Anche le sorelle partecipavano alla recita. Qualcuna di loro, sporgendosi dal finestrino immaginario, comprava un panino o una bibita da un venditore: cosa che nella realtà non avveniva mai, perché mia madre non amava le spese, e portava sempre, per l’intera giornata, una borsa con involti e pentolini di cibo preparato.
Fra i letti, nel buio della camera, a un certo punto si svolgeva sottovoce, fra me e le sorelle, una scenetta parlata come questa:
Io, con voce stentorea:
«San Giovanni in Persiceto! San Giovanni in Persiceto!» Poi, con voce nasale e accento bolognese:
«Panini! Panini! Panini buoni, bibite fresche!»
«Venga qui per favore!» (questa era Marirosa, che sapeva recitare)
«Eccomi, bella ragazza!» (detto con la “zeta” sibilante
della parlata emiliana)! Che cosa desidera?”
«Un panino, per favore.»
«Al prosiutto (pronunciato proprio così) cotto, o al prosiutto crudo?» «Cotto, grazie.»
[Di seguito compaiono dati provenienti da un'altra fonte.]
-- one cell of the greedy fill preserves the invariant
theorem pvStep {num : String} {N n nb : Nat} {gA : List (List String)}
    {st : List (List String) × List Bool × List Bool × List (List Bool)}
    (hn : 0 < n) (hmul : nb * n = N) (hsq : pvIntSqrt N = n)
    (hinv : pvInv num N n nb gA st) {r c : Nat} (hr : r < N) (hc : c < N) :
    pvInv num N n nb
      (if pvGet2 "" gA r c == "x" && valid_entry gA num r c then pvSet2 gA r c num else gA)
      (if pvGet2 "" st.1 r c == "x" &&
          !(st.2.1.getD r false || st.2.2.1.getD c false || pvGet2 false st.2.2.2 (r / n) (c / n)) then
        (pvSet2 st.1 r c num, st.2.1.set r true, st.2.2.1.set c true,
         pvSet2 st.2.2.2 (r / n) (c / n) true)
      else st) := by
  rw [← pvCondEq hinv hr hc]
  by_cases hcond : (pvGet2 "" gA r c == "x" && valid_entry gA num r c) = true
  · rw [if_pos hcond, if_pos hcond]
    exact pvInv_place hn hmul hsq hinv hr hc
  · rw [if_neg hcond, if_neg hcond]
    exact hinv

theorem pvCheckEq {num : String} {N n nb : Nat} {m : List (List String)}
    {st : List (List String) × List Bool × List Bool × List (List Bool)}
    (hinv : pvInv num N n nb m st) :
    check_num_in_all_rows m num = st.2.1.all (fun b => b) := by
  obtain ⟨h1, h2, h3, h4, h5, h6, h7, h8, h9, h10⟩ := hinv
  unfold check_num_in_all_rows
  rw [pvAll_getD, h4, h2]
  apply pvBool_eq_of_iff
  simp only [List.all_eq_true, List.mem_range]
  constructor
  · intro h r hr
    rw [h8 r hr]
    have := h r hr
    rw [pvContains_eq_any (h3 _ (pvRow_mem (by omega))) num] at this
    unfold validate_row
    rw [h2]
    exact this
  · intro h r hr
    have := h r hr
    rw [h8 r hr] at this
    unfold validate_row at this
    rw [h2] at this
    rw [pvContains_eq_any (h3 _ (pvRow_mem (by omega))) num]
    exact this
Eravamo abituati al cotto, perché il crudo era caro. «Ecco qui, signorina! E da bere? Una bella aranciata?» «No, grazie. Quanto fa?»
«Cinquanta lire.»
«Fa’ in fretta, Giogia, che riparte il treno!» (questa era Carla, l’altra sorella, per rendere vivace e drammatica la scena).
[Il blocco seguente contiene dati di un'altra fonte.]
-- pv_equiv track=rewrite | github.com/11acc/mastermind_clone | code_search.py | identify_flat_pins
-- ===== SOURCE A (Python) =====
-- def identify_flat_pins(pins, dimensions):
--   # Runtime complexity:
--   #   Worst-case    : O(n^2)
--   #   Average-case  : O(n^2)
--   # identify_flat_pins() identifies which location would the pins be
--   #   in a 2d array from the 1d version of the array
--   found_pins = []
--   row_l = int(dimensions[0])
--
--   for pin in pins:
--     row, col = -1, -1
--     counter = 0
--     temp = pin
--     if temp < row_l:
--       row = 0
--       col = temp
--     else:
--       while temp > row_l:
--         temp -= row_l
--         counter += 1
--       row = counter
--       col = temp
--     found_pins.append([row, col])
--
--   return found_pins
-- ===== SOURCE B (Python) =====
-- def identify_flat_pins(pins, dimensions):
--   # Closed-form divmod (shifted by 1 to reproduce the strict ">" loop boundary,
--   # which leaves col == row_l for exact multiples) instead of repeated subtraction.
--   row_l = int(dimensions[0])
--   return [[0, p] if p < row_l else [(p - 1) // row_l, (p - 1) % row_l + 1]
--           for p in pins]
-- ===== Notes on version B (the rewrite author's own statement) =====
-- stated objective: simpler
-- what changed: replaces the per-pin repeated-subtraction while-loop with closed-form divmod arithmetic on pin-1 (matching A's strict '>' loop boundary), computed in a single list comprehension
-- outside the precondition, e.g. on identify_flat_pins([0], [0]): A returns [[0, 0]], B raises ZeroDivisionError; on identify_flat_pins([-2], [-2]): A returns [[0, -2]], B returns [[1, 0]]
import Mathlib
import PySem

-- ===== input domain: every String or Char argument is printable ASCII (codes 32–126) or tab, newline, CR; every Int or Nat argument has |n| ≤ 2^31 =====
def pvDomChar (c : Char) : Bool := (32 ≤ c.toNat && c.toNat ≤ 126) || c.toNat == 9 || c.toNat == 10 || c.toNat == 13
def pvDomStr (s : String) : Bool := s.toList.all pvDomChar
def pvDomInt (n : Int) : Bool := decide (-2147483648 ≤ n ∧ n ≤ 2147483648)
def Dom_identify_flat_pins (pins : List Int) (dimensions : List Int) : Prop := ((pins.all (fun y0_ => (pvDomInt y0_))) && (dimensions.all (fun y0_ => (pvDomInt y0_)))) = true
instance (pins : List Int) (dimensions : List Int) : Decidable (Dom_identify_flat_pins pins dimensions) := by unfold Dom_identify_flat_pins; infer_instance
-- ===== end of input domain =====

-- B replaces A's per-pin repeated-subtraction loop with closed-form divmod on pin-1 (simpler: one comprehension, no inner loop).

-- ===== PORT A =====
-- the 'while temp > row_l: temp -= row_l; counter += 1' loop; the 'row_l > 0' guard
-- only makes the recursion total (in Python the loop diverges when row_l ≤ 0, which Pre_ excludes)
def pvWhileA (row_l temp counter : Int) : Int × Int :=
  if _h : row_l < temp ∧ 0 < row_l then pvWhileA row_l (temp - row_l) (counter + 1)
  else (temp, counter)
termination_by (temp - row_l).toNat
decreasing_by omega

def identify_flat_pins (pins : List Int) (dimensions : List Int) : List (List Int) :=
  let row_l := (PySem.List.pyGet? dimensions 0).getD 0
  pins.foldl (fun found_pins pin =>
    if pin < row_l then
      found_pins ++ [[0, pin]]
    else
      let tc := pvWhileA row_l pin 0
      found_pins ++ [[tc.2, tc.1]]) []

-- ===== PORT B =====
def identify_flat_pins_alt (pins : List Int) (dimensions : List Int) : List (List Int) :=
  let row_l := (PySem.List.pyGet? dimensions 0).getD 0
  pins.map (fun p =>
    if p < row_l then [0, p]
    else [PySem.Int.floordiv (p - 1) row_l, PySem.Int.mod (p - 1) row_l + 1])

-- ===== PRECONDITION & SPEC =====
-- Pre_ excludes empty dimensions (A raises IndexError) and row lengths row_l ≤ 0 with some
-- pin ≥ row_l, outside the natural grid domain: there A diverges (pin > row_l) or, when
-- pin == row_l, returns a degenerate position that B's divmod naturally cannot produce.
def Pre_identify_flat_pins (pins : List Int) (dimensions : List Int) : Prop :=
  dimensions ≠ [] ∧ (0 < dimensions.headD 0 ∨ ∀ p ∈ pins, p < dimensions.headD 0)
instance (pins : List Int) (dimensions : List Int) : Decidable (Pre_identify_flat_pins pins dimensions) := by unfold Pre_identify_flat_pins; infer_instance

def pvWitness_identify_flat_pins : List Int × List Int := ([0, 3, 4, 8, 11], [4, 3])

def Spec_identify_flat_pins (pins : List Int) (dimensions : List Int) (out : List (List Int)) : Prop := out = identify_flat_pins_alt pins dimensions
instance (pins : List Int) (dimensions : List Int) (out : List (List Int)) : Decidable (Spec_identify_flat_pins pins dimensions out) := by unfold Spec_identify_flat_pins; infer_instance

-- ===== CLAIM (what is proved, stated in full; the proofs are below) =====
def Claim_equal_identify_flat_pins : Prop := ∀ (pins : List Int) (dimensions : List Int), Dom_identify_flat_pins pins dimensions → Pre_identify_flat_pins pins dimensions → Spec_identify_flat_pins pins dimensions (identify_flat_pins pins dimensions)

-- ===== LEMMAS AND PROOFS =====

-- the while loop computes the shifted divmod of its starting value
theorem pvWhileA_closed (row_l temp counter : Int) (hb : 0 < row_l) (ht : 1 ≤ temp) :
    pvWhileA row_l temp counter = ((temp - 1) % row_l + 1, counter + (temp - 1) / row_l) := by
  rw [pvWhileA]
  split_ifs with h
  · rw [pvWhileA_closed row_l (temp - row_l) (counter + 1) hb (by omega)]
    have h1 : temp - row_l - 1 = (temp - 1) + (-1) * row_l := by ring
    have h2 : (temp - 1 + (-1) * row_l) % row_l = (temp - 1) % row_l :=
      Int.add_mul_emod_self_right (temp - 1) (-1) row_l
    have h3 : (temp - 1 + (-1) * row_l) / row_l = (temp - 1) / row_l + (-1) :=
      Int.add_mul_ediv_right _ _ (by omega)
    rw [h1, h2, h3]
    exact Prod.ext rfl (by ring)
  · have hle : temp ≤ row_l := by omega
    have h0 : 0 ≤ temp - 1 := by omega
    have h1 : temp - 1 < row_l := by omega
    rw [Int.emod_eq_of_lt h0 h1, Int.ediv_eq_zero_of_lt h0 h1]
    exact Prod.ext (by ring) (by ring)
termination_by (temp - row_l).toNat
decreasing_by omega

theorem per_pin (row_l pin : Int) (h : 0 < row_l ∨ pin < row_l) :
    (if pin < row_l then [0, pin]
     else [(pvWhileA row_l pin 0).2, (pvWhileA row_l pin 0).1]) =
    (if pin < row_l then [(0 : Int), pin]
     else [PySem.Int.floordiv (pin - 1) row_l, PySem.Int.mod (pin - 1) row_l + 1]) := by
  split_ifs with hlt
  · rfl
  · have hb : 0 < row_l := by tauto
    have hp : 1 ≤ pin := by omega
    rw [pvWhileA_closed row_l pin 0 hb hp,
        PySem.Int.floordiv_eq_ediv_of_pos hb, PySem.Int.mod_eq_emod_of_pos hb]
    simp

theorem headD_eq_pyGetD (dimensions : List Int) (hne : dimensions ≠ []) :
    (PySem.List.pyGet? dimensions 0).getD 0 = dimensions.headD 0 := by
  cases dimensions with
  | nil => exact absurd rfl hne
  | cons d ds => simp [PySem.List.pyGet?, PySem.List.pyIdx?]

-- ===== VERDICT (by name: the statement is the Claim_ definition above) =====
theorem identify_flat_pins_spec : Claim_equal_identify_flat_pins := by
  intro pins dimensions _hDom hPre
  obtain ⟨hne, hcase⟩ := hPre
  unfold Spec_identify_flat_pins identify_flat_pins identify_flat_pins_alt
  dsimp only
  rw [headD_eq_pyGetD dimensions hne]
  set row_l := dimensions.headD 0 with hrl
  have hfun : (fun (found_pins : List (List Int)) (pin : Int) =>
      if pin < row_l then found_pins ++ [[0, pin]]
      else found_pins ++ [[(pvWhileA row_l pin 0).2, (pvWhileA row_l pin 0).1]]) =
      (fun found_pins pin => found_pins ++
        [if pin < row_l then [0, pin]
         else [(pvWhileA row_l pin 0).2, (pvWhileA row_l pin 0).1]]) := by
    funext acc pin; split_ifs <;> rfl
  rw [hfun, PySem.List.foldl_append_singleton_eq_map, List.nil_append]
  apply List.map_congr_left
  intro p hp
  have hcond : 0 < row_l ∨ p < row_l := by
    rcases hcase with h | h
    · exact Or.inl h
    · exact Or.inr (h p hp)
  exact per_pin row_l p hcond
«Nessun problema, belle signorine! Io cammino con voi, qui sotto, e posso venire fino a Bologna!»
Per scherzo, a un certo punto qualcuno gridava:

«Giornali imbottiti! Panini illustrati!»
Forse, fuori dalla camera dove recitavamo questo teatro di viaggio, mia madre e mio padre ci ascoltavano, e sorridevano.

RICORDO DI MARIROSA
Quando arrivavamo, di sera, a Casa Gabrielli, noi bambini correvamo avanti, mamma e papà con valigie e pacchi, dietro, salivano più adagio.
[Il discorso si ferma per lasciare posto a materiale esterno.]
-- pv_equiv track=rewrite | github.com/BrainTech/openbci | exps/ventures/analysis/next_markers.py | get_info_from_filename
-- ===== SOURCE A (Python) =====
-- def get_info_from_filename(filename):
--     username = ' '
--     prefix = ''
--     i = 0
--     for iter in range(0, len(filename)):
--         if filename[iter] == '/':
--             i += 1
--         if i == 3:
--             prefix +=filename[iter]
--         if i == 4:
--             username = filename[iter+1:iter+5]
--             break
--     prefix = prefix[1:]
--     return username, prefix
-- ===== SOURCE B (Python) =====
-- def get_info_from_filename(filename):
--     # Skip past the first three '/' using C-level str.find on successive suffixes.
--     rest = filename
--     for _ in range(3):
--         k = rest.find('/')
--         if k == -1:
--             return ' ', ''
--         rest = rest[k+1:]
--     q = rest.find('/')
--     if q == -1:
--         return ' ', rest
--     return rest[q+1:q+5], rest[:q]
-- ===== Notes on version B (the rewrite author's own statement) =====
-- stated objective: idiomatic
-- what changed: Replaced A's index loop with slash counter and per-character prefix accumulation by three find-and-drop jumps over successive suffixes (C-level str.find) plus direct slices for prefix and username.
import Mathlib
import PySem

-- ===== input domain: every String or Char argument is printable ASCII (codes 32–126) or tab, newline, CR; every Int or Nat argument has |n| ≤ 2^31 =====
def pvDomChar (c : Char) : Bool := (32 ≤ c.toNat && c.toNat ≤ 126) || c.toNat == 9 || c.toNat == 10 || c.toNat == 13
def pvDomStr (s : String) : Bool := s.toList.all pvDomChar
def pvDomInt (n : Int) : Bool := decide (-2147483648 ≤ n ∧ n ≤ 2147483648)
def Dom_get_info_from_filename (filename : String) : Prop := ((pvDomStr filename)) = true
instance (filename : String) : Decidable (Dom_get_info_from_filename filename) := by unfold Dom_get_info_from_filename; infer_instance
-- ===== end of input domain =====

-- B replaces A's char-by-char index/counter scan by three find-and-drop jumps over suffixes (idiomatic, C-level str.find in Python).

-- ===== PORT A =====
-- A's for-loop over indices, as structural recursion on the remaining characters `rest`
-- with the absolute position `pos` (= iter), slash counter `i` and accumulated `prefix`.
def getInfoLoopA (full : List Char) (rest : List Char) (pos : Nat) (i : Nat)
    (pre : List Char) : List Char × List Char :=
  match rest with
  | [] => ([' '], pre)                 -- loop ends: username stays ' ', prefix as accumulated
  | c :: cs =>
    let i' := if c = '/' then i + 1 else i
    let pre' := if i' = 3 then pre ++ [c] else pre
    if i' = 4 then
      (PySem.List.slice full (some ((pos : Int) + 1)) (some ((pos : Int) + 5)), pre')  -- filename[iter+1:iter+5]; break
    else
      getInfoLoopA full cs (pos + 1) i' pre'

def get_info_from_filename (filename : String) : String × String :=
  let fl := filename.toList
  let r := getInfoLoopA fl fl 0 0 []
  (String.ofList r.1, String.ofList (PySem.List.slice r.2 (some 1) none))   -- prefix = prefix[1:]

-- ===== PORT B =====
-- one `rest = rest[k+1:]` step of B's for-loop: none = ('/' not found, return ' ', '')
def altSkipSlash (rest : List Char) : Option (List Char) :=
  let k := PySem.Chars.find rest ['/']
  if k = -1 then none else some (PySem.List.slice rest (some (k + 1)) none)

-- B's `for _ in range(3)` loop
def altSkip3 : Nat → List Char → Option (List Char)
  | 0, rest => some rest
  | n + 1, rest =>
    match altSkipSlash rest with
    | none => none
    | some r => altSkip3 n r

def get_info_from_filename_alt (filename : String) : String × String :=
  match altSkip3 3 filename.toList with
  | none => (" ", "")
  | some rest =>
    let q := PySem.Chars.find rest ['/']
    if q = -1 then (" ", String.ofList rest)
    else (String.ofList (PySem.List.slice rest (some (q + 1)) (some (q + 5))),
          String.ofList (PySem.List.slice rest none (some q)))

-- ===== PRECONDITION & SPEC =====
def Spec_get_info_from_filename (filename : String) (out : String × String) : Prop := out = get_info_from_filename_alt filename
instance (filename : String) (out : String × String) : Decidable (Spec_get_info_from_filename filename out) := by unfold Spec_get_info_from_filename; infer_instance

-- ===== CLAIM (what is proved, stated in full; the proofs are below) =====
def Claim_equal_get_info_from_filename : Prop := ∀ (filename : String), Dom_get_info_from_filename filename → Spec_get_info_from_filename filename (get_info_from_filename filename)

-- ===== LEMMAS AND PROOFS =====

-- `find` with the one-character needle ['/'] is the first index of '/', or -1.
theorem find_slash_go (cs : List Char) (k : Nat) :
    PySem.Chars.find.go ['/'] cs k =
      match cs.idxOf? '/' with
      | none => -1
      | some j => ((k + j : Nat) : Int) := by
  induction cs generalizing k with
  | nil => simp [PySem.Chars.find.go, List.idxOf?]
  | cons c cs ih =>
    by_cases hc : c = '/'
    · subst hc
      simp [PySem.Chars.find.go, List.idxOf?, List.findIdx?_cons]
    · rw [PySem.Chars.find.go]
      have hpre : List.isPrefixOf ['/'] (c :: cs) = false := by
        simp [List.isPrefixOf]
        exact fun h => hc h.symm
      simp only [hpre, Bool.false_eq_true, if_false, ih]
      cases h : cs.idxOf? '/' with
      | none =>
        simp only [List.idxOf?] at h
        simp [List.idxOf?, List.findIdx?_cons, hc, h]
      | some j =>
        simp only [List.idxOf?] at h
        simp [List.idxOf?, List.findIdx?_cons, hc, h]
        ring

theorem find_slash (cs : List Char) :
    PySem.Chars.find cs ['/'] =
      match cs.idxOf? '/' with
      | none => -1
      | some j => (j : Int) := by
  have := find_slash_go cs 0
  simpa [PySem.Chars.find] using this

-- A's loop in a skip phase (i ≤ 2, prefix still []): it jumps to just past the next '/'.
theorem loopA_skip (full rest : List Char) (pos i : Nat) (hi : i ≤ 2) :
    getInfoLoopA full rest pos i [] =
      match rest.idxOf? '/' with
      | none => ([' '], [])
      | some k => getInfoLoopA full (rest.drop (k + 1)) (pos + k + 1) (i + 1)
          (if i = 2 then ['/'] else []) := by
  induction rest generalizing pos with
  | nil => simp [getInfoLoopA, List.idxOf?]
  | cons c cs ih =>
    by_cases hc : c = '/'
    · subst hc
      have h4 : ¬ (i + 1 = 4) := by omega
      simp [getInfoLoopA, List.idxOf?, List.findIdx?_cons, h4]
    · have hcs : ¬ ('/' = c) := fun h => hc (Eq.symm h)
      have h3 : ¬ (i = 3) := by omega
      have h4 : ¬ (i = 4) := by omega
      have hidx : (c :: cs).idxOf? '/' = (cs.idxOf? '/').map (· + 1) := by
        simp [List.idxOf?, List.findIdx?_cons, hc]
      simp only [getInfoLoopA, hc, if_false, h3, h4]
      rw [ih (pos + 1), hidx]
      cases h : cs.idxOf? '/' with
      | none => simp
      | some k =>
        simp only [Option.map_some]
        have e1 : pos + 1 + k + 1 = pos + (k + 1) + 1 := by omega
        have e2 : cs.drop (k + 1) = (c :: cs).drop (k + 1 + 1) := by simp
        rw [e1, e2]

-- A's loop in phase i = 3: collects prefix chars up to the next '/', then breaks with the slice.
theorem loopA_phase3 (full rest : List Char) (pos : Nat) (pre : List Char) :
    getInfoLoopA full rest pos 3 pre =
      match rest.idxOf? '/' with
      | none => ([' '], pre ++ rest)
      | some k => (PySem.List.slice full (some ((pos : Int) + (k : Int) + 1))
          (some ((pos : Int) + (k : Int) + 5)), pre ++ rest.take k) := by
  induction rest generalizing pos pre with
  | nil => simp [getInfoLoopA, List.idxOf?]
  | cons c cs ih =>
    by_cases hc : c = '/'
    · subst hc
      simp [getInfoLoopA, List.idxOf?, List.findIdx?_cons]
    · have hcs : ¬ ('/' = c) := fun h => hc (Eq.symm h)
      have hidx : (c :: cs).idxOf? '/' = (cs.idxOf? '/').map (· + 1) := by
        simp [List.idxOf?, List.findIdx?_cons, hc]
      simp only [getInfoLoopA, hc, if_false, ite_true]
      rw [ih (pos + 1) (pre ++ [c]), hidx]
      cases h : cs.idxOf? '/' with
      | none => simp
      | some k =>
        simp only [Option.map_some]
        have e1 : ((pos + 1 : Nat) : Int) + (k : Int) = (pos : Int) + ((k + 1 : Nat) : Int) := by
          push_cast; ring
        rw [e1]
        simp [List.take_succ_cons]

-- B's one skip step, in idxOf? form.
theorem altSkipSlash_eq (rest : List Char) :
    altSkipSlash rest =
      match rest.idxOf? '/' with
      | none => none
      | some k => some (rest.drop (k + 1)) := by
  unfold altSkipSlash
  rw [find_slash]
  cases h : rest.idxOf? '/' with
  | none => simp
  | some k =>
    have hne : ((k : Int)) ≠ -1 := by omega
    have hcast : ((k : Int) + 1) = (((k + 1 : Nat)) : Int) := by push_cast; ring
    simp only [hne, if_false, hcast, PySem.List.slice_from_natCast]

-- The composed claim, by induction on the number of remaining skips.
theorem main_aux (full : List Char) (n : Nat) (rest : List Char) (pos : Nat)
    (hn : n ≤ 3) (hd : full.drop pos = rest) :
    (String.ofList (getInfoLoopA full rest pos (3 - n) (if n = 0 then ['/'] else [])).1,
     String.ofList (PySem.List.slice
        (getInfoLoopA full rest pos (3 - n) (if n = 0 then ['/'] else [])).2 (some 1) none)) =
      (match altSkip3 n rest with
       | none => (" ", "")
       | some rest' =>
         let q := PySem.Chars.find rest' ['/']
         if q = -1 then (" ", String.ofList rest')
         else (String.ofList (PySem.List.slice rest' (some (q + 1)) (some (q + 5))),
               String.ofList (PySem.List.slice rest' none (some q)))) := by
  induction n generalizing rest pos with
  | zero =>
    simp only [Nat.sub_zero, altSkip3]
    rw [loopA_phase3, find_slash]
    cases h : rest.idxOf? '/' with
    | none =>
      simp [PySem.List.slice_from_one]
    | some q =>
      have hne : ((q : Int)) ≠ -1 := by omega
      simp only [hne, if_false]
      have e1 : PySem.List.slice full (some ((pos : Int) + (q : Int) + 1))
          (some ((pos : Int) + (q : Int) + 5)) = (rest.drop (q + 1)).take 4 := by
        have c1 : ((pos : Int) + (q : Int) + 1) = (((pos + q + 1 : Nat)) : Int) := by push_cast; ring
        have c2 : ((pos : Int) + (q : Int) + 5) = (((pos + q + 1 + 4 : Nat)) : Int) := by push_cast; ring
        rw [c1, c2, PySem.List.slice_natCast]
        have e0 : pos + q + 1 + 4 - (pos + q + 1) = 4 := by omega
        rw [e0, ← hd, List.drop_drop]
        congr 1
      have e2 : PySem.List.slice rest (some ((q : Int) + 1)) (some ((q : Int) + 5)) =
          (rest.drop (q + 1)).take 4 := by
        have c1 : ((q : Int) + 1) = (((q + 1 : Nat)) : Int) := by push_cast; ring
        have c2 : ((q : Int) + 5) = (((q + 1 + 4 : Nat)) : Int) := by push_cast; ring
        rw [c1, c2, PySem.List.slice_natCast]
        congr 1
        omega
      have e3 : PySem.List.slice rest none (some ((q : Int))) = rest.take q :=
        PySem.List.slice_to_natCast rest q
      simp only [e1, e2, e3, PySem.List.slice_from_one]
      simp
  | succ m ihm =>
    have hi : 3 - (m + 1) ≤ 2 := by omega
    have h0 : ¬ (m + 1 = 0) := by omega
    simp only [h0, if_false]
    rw [loopA_skip full rest pos (3 - (m + 1)) hi]
    simp only [altSkip3, altSkipSlash_eq]
    cases h : rest.idxOf? '/' with
    | none => rfl
    | some k =>
      have e4 : 3 - (m + 1) + 1 = 3 - m := by omega
      have e5 : (if 3 - (m + 1) = 2 then (['/'] : List Char) else []) =
          (if m = 0 then ['/'] else []) := by
        split_ifs with h1 h2 <;> first | rfl | (exfalso; omega)
      rw [e4, e5]
      exact ihm (rest.drop (k + 1)) (pos + k + 1) (by omega)
        (by rw [← hd, List.drop_drop]; congr 1)

theorem get_info_from_filename_spec : Claim_equal_get_info_from_filename := by
  intro filename _
  unfold Spec_get_info_from_filename get_info_from_filename get_info_from_filename_alt
  have h := main_aux filename.toList 3 filename.toList 0 (by omega) (by simp)
  simpa using h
In un fiato salivamo il pratone, e arrivavamo alla “cantonata”, e poi a destra, ci fermavamo davanti alla porta verde dei nonni, che forse non sapevano del nostro arrivo, e dicevamo insieme una filastrocca:
Siam tre poveri pellegrini, senza pan, senza quattrini, chi ce n’è, chi ce ne dà?
La porta si apriva, e la nonna spalancava le braccia, e diceva a voce alta:
«Ma chi c’è qui! Ma chi c’è qui! Sisto, vieni mo’ a vedere chi c’è qui!»
Era una felicità grande.

RICORDO DI CARLA
Penso i momenti in cui mi trovavo a Casa Gabrielli, la sera, davanti al camino dei nonni.
Quel camino era sempre acceso. La sera, la fiamma saliva alta dai grossi pezzi di legno, chiamati “ciocchi”, e spandeva un forte calore. Le scintille scoppiettavano, e salivano su, spa- rendo nel nero della cappa. Attaccato a una catena di ferro nero, c’era quasi sempre un pentolone pieno d’acqua, pronto a vari usi: la polenta, o un bollito con grossi pezzi di carne.
Al tempo delle castagne c’era invece una grande padella dal lungo manico, bucherellata di sotto, che la nonna scuoteva con colpi decisi ed esperti, finché le caldarroste erano cotte e crocchianti al punto giusto.
Il profumo era meraviglioso.
Al mattino il fuoco non era così grande, ma restavano delle braci accese, dove la nonna appoggiava delle uova appena prese nel pollaio, per farle appena “sudare” e darle a noi per la colazione.